##### INFORMATION GIVEN
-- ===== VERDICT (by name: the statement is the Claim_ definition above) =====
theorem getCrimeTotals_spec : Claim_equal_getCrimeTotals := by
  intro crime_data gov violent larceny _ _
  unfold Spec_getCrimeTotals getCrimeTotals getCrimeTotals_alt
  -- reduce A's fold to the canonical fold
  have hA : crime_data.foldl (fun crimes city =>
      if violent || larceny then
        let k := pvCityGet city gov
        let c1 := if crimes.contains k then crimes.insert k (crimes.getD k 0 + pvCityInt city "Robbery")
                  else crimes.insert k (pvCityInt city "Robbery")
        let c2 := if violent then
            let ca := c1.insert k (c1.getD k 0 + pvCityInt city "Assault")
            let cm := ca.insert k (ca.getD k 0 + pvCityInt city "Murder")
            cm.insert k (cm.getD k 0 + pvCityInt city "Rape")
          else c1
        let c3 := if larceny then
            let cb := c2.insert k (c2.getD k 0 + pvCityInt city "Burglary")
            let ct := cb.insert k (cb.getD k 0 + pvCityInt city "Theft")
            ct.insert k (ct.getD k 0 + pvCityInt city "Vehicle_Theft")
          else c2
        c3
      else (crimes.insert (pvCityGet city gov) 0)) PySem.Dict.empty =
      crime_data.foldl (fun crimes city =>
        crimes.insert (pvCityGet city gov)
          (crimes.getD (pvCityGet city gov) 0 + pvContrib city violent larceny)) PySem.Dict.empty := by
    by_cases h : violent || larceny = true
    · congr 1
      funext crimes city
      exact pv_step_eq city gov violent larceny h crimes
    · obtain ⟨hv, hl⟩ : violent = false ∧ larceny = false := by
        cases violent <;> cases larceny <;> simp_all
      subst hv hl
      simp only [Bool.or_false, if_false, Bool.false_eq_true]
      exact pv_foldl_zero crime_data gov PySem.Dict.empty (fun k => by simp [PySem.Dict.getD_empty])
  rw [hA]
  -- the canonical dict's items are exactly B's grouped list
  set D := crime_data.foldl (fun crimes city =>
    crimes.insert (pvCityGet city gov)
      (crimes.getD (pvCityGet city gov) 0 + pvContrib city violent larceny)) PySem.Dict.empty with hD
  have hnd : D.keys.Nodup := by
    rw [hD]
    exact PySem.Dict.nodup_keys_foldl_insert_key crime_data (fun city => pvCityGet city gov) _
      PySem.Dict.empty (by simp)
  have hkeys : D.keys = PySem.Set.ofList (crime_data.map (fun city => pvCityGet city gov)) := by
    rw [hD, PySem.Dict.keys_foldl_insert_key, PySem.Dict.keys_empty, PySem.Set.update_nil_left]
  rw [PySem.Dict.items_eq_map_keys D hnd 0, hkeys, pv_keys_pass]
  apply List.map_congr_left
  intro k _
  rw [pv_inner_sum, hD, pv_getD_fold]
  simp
##########
##### INFORMATION GIVEN
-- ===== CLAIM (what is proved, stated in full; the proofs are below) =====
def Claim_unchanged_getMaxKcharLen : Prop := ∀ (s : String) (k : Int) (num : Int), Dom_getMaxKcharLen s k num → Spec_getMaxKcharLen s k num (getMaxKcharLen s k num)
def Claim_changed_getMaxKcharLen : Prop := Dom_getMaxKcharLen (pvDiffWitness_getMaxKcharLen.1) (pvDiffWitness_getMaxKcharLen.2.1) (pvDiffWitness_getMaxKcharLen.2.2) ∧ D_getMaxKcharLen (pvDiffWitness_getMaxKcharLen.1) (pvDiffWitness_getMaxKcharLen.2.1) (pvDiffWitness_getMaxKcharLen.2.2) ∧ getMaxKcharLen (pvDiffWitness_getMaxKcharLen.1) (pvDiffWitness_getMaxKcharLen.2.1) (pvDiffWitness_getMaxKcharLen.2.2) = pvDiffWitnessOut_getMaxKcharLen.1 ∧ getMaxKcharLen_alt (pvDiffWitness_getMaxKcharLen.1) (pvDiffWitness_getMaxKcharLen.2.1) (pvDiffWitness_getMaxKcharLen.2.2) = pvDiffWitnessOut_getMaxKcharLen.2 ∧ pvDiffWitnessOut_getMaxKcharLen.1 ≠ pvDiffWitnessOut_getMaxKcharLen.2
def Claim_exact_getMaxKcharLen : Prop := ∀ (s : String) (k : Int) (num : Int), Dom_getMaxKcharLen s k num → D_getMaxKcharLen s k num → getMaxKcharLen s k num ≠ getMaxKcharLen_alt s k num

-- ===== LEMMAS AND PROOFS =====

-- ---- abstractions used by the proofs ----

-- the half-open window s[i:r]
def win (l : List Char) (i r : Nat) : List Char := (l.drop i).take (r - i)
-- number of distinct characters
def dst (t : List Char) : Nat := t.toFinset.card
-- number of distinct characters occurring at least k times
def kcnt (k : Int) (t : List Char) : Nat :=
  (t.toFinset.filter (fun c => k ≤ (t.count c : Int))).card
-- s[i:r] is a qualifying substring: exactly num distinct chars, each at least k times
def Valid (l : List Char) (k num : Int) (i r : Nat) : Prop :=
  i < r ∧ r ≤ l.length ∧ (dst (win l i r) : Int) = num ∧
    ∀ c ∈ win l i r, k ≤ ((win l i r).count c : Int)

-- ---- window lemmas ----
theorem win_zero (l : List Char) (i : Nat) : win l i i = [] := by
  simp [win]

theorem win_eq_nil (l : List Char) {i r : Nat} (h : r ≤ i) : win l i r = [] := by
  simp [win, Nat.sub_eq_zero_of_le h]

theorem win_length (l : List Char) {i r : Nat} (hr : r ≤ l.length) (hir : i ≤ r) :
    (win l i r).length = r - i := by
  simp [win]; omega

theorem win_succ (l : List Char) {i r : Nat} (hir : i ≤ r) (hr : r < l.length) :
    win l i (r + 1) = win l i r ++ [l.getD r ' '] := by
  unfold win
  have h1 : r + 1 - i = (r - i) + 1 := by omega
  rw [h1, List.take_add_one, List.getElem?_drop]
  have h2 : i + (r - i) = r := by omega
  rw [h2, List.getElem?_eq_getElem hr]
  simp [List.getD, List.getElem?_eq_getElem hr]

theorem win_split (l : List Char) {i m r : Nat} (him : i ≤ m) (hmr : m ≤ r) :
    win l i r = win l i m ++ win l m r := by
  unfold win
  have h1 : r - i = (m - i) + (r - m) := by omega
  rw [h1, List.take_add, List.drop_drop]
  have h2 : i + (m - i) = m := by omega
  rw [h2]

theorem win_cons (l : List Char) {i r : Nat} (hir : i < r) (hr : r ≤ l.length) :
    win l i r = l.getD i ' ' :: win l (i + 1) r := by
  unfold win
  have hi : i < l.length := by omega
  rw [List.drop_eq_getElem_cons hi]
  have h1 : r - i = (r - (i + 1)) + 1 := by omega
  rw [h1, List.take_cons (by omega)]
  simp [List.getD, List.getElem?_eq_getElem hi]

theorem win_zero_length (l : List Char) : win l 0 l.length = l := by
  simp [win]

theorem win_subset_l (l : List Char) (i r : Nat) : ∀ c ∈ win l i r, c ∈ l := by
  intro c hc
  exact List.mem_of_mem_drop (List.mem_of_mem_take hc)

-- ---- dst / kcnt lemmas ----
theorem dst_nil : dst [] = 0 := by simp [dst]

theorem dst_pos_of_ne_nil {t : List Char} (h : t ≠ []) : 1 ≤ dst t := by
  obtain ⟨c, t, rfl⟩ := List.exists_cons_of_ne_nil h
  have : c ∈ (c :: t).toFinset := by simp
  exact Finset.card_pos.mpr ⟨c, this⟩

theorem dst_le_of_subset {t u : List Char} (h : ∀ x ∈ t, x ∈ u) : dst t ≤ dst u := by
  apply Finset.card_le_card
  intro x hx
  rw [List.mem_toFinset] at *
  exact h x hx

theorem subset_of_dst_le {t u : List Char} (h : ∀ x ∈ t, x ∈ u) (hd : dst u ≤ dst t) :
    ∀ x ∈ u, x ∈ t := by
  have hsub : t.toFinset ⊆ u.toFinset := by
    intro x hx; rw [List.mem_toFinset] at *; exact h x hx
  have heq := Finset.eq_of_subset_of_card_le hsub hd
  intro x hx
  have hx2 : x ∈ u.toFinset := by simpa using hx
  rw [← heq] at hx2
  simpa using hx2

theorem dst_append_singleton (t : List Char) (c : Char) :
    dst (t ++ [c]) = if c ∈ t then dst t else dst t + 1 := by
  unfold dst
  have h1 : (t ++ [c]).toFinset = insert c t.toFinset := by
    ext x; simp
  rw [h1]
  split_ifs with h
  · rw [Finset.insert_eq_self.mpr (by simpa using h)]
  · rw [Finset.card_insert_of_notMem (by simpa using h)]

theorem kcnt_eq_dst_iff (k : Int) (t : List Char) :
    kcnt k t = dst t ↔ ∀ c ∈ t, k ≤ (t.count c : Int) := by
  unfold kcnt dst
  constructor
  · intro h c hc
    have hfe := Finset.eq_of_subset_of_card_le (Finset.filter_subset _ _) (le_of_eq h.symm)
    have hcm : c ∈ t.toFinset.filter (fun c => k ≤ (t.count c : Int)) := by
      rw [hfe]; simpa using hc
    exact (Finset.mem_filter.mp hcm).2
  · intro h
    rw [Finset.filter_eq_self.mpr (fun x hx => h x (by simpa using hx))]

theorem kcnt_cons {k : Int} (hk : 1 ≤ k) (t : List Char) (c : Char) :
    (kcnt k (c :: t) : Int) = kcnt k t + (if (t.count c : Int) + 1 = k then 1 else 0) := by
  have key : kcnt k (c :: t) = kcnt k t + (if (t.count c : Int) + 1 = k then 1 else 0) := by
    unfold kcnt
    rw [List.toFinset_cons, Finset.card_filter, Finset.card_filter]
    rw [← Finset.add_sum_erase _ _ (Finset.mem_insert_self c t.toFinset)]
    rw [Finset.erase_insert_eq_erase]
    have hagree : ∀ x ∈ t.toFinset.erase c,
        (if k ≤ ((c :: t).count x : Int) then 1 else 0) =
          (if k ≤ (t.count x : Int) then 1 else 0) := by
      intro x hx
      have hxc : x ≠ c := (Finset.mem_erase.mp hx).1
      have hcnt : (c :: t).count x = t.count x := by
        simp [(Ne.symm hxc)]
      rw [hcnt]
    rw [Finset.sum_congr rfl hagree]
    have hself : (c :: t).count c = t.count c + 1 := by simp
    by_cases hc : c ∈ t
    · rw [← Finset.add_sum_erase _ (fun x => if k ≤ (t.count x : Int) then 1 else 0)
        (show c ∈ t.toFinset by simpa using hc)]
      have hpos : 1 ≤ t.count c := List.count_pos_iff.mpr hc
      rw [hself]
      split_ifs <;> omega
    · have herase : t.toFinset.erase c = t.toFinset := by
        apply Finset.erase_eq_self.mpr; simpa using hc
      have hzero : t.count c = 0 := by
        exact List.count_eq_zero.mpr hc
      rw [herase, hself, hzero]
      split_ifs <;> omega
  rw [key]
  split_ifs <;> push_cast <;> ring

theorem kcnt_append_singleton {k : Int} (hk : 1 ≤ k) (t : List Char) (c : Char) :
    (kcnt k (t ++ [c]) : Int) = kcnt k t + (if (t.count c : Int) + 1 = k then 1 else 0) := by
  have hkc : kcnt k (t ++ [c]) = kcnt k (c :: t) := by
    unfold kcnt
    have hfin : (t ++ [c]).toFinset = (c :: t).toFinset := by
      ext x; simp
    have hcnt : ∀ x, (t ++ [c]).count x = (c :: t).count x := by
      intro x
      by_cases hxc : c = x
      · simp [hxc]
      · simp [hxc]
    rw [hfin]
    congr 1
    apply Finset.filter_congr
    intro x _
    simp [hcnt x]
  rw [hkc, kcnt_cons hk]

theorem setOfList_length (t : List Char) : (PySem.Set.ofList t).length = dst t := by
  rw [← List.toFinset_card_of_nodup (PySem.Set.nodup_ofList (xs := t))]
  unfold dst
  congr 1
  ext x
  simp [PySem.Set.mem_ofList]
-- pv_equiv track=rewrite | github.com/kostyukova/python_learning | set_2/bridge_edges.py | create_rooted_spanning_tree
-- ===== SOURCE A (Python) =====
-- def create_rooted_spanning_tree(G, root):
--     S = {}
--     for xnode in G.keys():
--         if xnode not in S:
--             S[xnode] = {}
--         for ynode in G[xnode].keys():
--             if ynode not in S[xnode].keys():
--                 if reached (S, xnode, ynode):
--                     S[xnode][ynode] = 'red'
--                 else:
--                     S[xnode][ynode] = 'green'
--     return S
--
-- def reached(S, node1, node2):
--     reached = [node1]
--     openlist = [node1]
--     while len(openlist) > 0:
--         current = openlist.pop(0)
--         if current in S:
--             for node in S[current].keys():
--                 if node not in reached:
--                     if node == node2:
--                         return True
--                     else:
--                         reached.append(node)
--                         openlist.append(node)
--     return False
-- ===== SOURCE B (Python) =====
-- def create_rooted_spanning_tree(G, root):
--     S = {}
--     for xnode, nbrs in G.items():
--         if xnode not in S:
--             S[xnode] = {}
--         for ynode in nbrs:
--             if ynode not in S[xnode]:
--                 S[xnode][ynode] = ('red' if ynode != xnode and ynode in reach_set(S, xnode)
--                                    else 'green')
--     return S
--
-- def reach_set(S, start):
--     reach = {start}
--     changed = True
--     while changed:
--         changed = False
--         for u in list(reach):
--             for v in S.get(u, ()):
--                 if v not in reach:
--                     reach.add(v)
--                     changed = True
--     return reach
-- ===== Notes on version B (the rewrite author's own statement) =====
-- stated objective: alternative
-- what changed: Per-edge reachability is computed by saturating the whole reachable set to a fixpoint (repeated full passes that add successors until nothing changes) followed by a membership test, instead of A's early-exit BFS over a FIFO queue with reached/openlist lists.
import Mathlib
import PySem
##########
##### INFORMATION GIVEN
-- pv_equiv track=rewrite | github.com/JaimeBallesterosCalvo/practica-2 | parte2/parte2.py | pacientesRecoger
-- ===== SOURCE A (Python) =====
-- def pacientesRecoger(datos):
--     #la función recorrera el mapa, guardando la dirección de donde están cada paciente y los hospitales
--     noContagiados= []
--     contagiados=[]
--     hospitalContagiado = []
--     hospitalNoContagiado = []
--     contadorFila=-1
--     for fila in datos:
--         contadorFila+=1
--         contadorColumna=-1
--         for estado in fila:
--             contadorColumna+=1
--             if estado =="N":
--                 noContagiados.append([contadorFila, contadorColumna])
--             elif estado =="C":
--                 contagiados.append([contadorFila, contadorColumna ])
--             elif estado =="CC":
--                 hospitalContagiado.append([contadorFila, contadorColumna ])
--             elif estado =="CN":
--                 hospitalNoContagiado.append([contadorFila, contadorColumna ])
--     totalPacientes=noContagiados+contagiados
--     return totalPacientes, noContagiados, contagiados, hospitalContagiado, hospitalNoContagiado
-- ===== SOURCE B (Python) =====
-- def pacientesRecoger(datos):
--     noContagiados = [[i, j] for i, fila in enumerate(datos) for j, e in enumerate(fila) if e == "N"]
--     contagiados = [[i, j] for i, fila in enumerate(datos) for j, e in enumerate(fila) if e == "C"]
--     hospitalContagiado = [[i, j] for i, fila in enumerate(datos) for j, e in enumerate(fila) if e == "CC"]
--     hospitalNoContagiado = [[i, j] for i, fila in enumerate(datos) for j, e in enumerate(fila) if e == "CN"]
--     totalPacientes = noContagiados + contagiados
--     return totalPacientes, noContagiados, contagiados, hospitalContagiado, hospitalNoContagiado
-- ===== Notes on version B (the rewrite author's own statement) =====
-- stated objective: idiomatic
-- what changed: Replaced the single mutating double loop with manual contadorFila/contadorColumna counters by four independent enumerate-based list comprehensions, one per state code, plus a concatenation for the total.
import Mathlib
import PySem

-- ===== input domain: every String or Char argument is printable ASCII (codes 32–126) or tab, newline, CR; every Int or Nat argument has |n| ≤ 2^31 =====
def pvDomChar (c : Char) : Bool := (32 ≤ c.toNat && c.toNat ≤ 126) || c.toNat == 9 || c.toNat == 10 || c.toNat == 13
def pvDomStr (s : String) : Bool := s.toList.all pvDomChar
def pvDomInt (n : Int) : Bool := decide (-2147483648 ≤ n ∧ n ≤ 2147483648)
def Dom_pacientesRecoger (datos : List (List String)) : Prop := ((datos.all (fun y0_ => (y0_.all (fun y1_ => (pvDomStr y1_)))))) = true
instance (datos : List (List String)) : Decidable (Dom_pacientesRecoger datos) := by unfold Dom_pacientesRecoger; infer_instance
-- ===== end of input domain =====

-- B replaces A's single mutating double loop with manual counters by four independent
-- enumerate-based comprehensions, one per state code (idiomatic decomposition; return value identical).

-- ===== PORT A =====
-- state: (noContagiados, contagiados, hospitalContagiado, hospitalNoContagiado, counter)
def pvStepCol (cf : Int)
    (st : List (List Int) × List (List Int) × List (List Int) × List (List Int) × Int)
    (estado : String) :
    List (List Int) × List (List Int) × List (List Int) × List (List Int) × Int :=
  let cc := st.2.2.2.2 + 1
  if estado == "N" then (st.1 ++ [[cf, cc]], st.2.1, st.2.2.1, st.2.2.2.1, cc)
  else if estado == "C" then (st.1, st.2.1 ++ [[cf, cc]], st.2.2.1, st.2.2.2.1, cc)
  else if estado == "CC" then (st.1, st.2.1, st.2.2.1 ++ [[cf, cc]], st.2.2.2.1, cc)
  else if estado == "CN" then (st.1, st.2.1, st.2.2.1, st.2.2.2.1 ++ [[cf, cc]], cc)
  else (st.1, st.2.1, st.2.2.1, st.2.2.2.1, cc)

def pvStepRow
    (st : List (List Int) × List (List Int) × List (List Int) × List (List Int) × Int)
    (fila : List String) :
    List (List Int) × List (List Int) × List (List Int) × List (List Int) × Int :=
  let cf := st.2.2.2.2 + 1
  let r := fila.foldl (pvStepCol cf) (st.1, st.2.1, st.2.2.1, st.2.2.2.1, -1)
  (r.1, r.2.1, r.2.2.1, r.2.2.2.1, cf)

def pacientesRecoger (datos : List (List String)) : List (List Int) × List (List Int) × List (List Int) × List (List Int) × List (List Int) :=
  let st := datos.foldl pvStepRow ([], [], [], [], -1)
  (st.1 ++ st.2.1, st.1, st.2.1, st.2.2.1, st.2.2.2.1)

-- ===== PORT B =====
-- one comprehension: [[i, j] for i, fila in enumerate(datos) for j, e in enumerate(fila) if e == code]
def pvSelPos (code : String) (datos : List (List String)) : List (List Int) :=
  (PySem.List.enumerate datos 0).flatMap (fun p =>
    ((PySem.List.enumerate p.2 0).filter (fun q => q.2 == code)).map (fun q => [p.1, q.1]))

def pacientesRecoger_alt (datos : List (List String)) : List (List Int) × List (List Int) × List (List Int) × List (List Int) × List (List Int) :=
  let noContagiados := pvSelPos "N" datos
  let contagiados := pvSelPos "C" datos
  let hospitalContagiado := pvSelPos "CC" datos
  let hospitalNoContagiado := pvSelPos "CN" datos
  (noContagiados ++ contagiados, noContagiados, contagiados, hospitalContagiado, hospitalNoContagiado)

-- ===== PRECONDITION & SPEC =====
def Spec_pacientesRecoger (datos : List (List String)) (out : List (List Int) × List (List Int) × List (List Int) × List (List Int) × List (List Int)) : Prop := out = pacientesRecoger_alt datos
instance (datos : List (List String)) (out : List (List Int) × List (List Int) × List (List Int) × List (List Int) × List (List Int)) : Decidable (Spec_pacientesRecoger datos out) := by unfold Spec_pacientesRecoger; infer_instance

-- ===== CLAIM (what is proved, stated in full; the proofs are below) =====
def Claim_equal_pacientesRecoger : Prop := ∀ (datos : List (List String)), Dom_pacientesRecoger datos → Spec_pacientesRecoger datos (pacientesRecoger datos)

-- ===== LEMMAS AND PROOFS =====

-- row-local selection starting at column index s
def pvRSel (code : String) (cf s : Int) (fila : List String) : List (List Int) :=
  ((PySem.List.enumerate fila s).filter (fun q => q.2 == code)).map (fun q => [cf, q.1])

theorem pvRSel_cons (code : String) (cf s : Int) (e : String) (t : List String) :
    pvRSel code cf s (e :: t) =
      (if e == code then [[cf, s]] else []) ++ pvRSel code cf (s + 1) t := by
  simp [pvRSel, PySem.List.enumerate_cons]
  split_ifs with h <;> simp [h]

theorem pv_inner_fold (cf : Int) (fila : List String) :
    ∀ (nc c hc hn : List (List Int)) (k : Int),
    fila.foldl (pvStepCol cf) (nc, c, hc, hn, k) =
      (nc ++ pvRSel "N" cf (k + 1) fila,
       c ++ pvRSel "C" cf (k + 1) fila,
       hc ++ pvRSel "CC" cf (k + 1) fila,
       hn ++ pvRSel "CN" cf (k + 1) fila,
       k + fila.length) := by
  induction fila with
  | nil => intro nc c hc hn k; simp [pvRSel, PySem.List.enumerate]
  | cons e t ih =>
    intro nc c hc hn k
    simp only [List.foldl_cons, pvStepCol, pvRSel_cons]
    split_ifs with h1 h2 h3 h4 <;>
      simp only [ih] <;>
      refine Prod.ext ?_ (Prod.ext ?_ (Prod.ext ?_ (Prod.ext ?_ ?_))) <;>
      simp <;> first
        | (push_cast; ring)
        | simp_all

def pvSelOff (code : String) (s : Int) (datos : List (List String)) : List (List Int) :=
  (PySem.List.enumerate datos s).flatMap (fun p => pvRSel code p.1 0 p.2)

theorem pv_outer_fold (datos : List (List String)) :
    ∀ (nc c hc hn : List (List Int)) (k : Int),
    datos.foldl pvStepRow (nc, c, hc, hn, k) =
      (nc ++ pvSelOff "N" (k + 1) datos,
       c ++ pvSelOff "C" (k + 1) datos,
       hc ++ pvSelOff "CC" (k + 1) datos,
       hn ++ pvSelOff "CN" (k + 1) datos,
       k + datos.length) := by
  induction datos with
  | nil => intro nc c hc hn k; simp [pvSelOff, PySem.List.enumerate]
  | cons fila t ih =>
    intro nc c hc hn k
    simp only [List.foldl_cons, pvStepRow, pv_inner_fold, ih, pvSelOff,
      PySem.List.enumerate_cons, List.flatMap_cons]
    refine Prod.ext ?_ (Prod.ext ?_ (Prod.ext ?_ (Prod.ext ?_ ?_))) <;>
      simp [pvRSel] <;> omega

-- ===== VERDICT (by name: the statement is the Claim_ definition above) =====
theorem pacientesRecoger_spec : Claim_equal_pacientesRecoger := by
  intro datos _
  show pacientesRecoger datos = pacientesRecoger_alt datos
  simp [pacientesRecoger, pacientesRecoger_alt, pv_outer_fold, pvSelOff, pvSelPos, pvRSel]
##########
== TASK INSTRUCTIONS ==
For this task, write out exactly the lines of the entries above, starting at the line with "let cf := st.2.2.2.2 + 1" and ending at the line with "(PySem.List.enumerate datos 0).flatMap", both included, and no others.

== TASK RESPONSE ==
  let cf := st.2.2.2.2 + 1
  let r := fila.foldl (pvStepCol cf) (st.1, st.2.1, st.2.2.1, st.2.2.2.1, -1)
  (r.1, r.2.1, r.2.2.1, r.2.2.2.1, cf)

def pacientesRecoger (datos : List (List String)) : List (List Int) × List (List Int) × List (List Int) × List (List Int) × List (List Int) :=
  let st := datos.foldl pvStepRow ([], [], [], [], -1)
  (st.1 ++ st.2.1, st.1, st.2.1, st.2.2.1, st.2.2.2.1)

-- ===== PORT B =====
-- one comprehension: [[i, j] for i, fila in enumerate(datos) for j, e in enumerate(fila) if e == code]
def pvSelPos (code : String) (datos : List (List String)) : List (List Int) :=
  (PySem.List.enumerate datos 0).flatMap (fun p =>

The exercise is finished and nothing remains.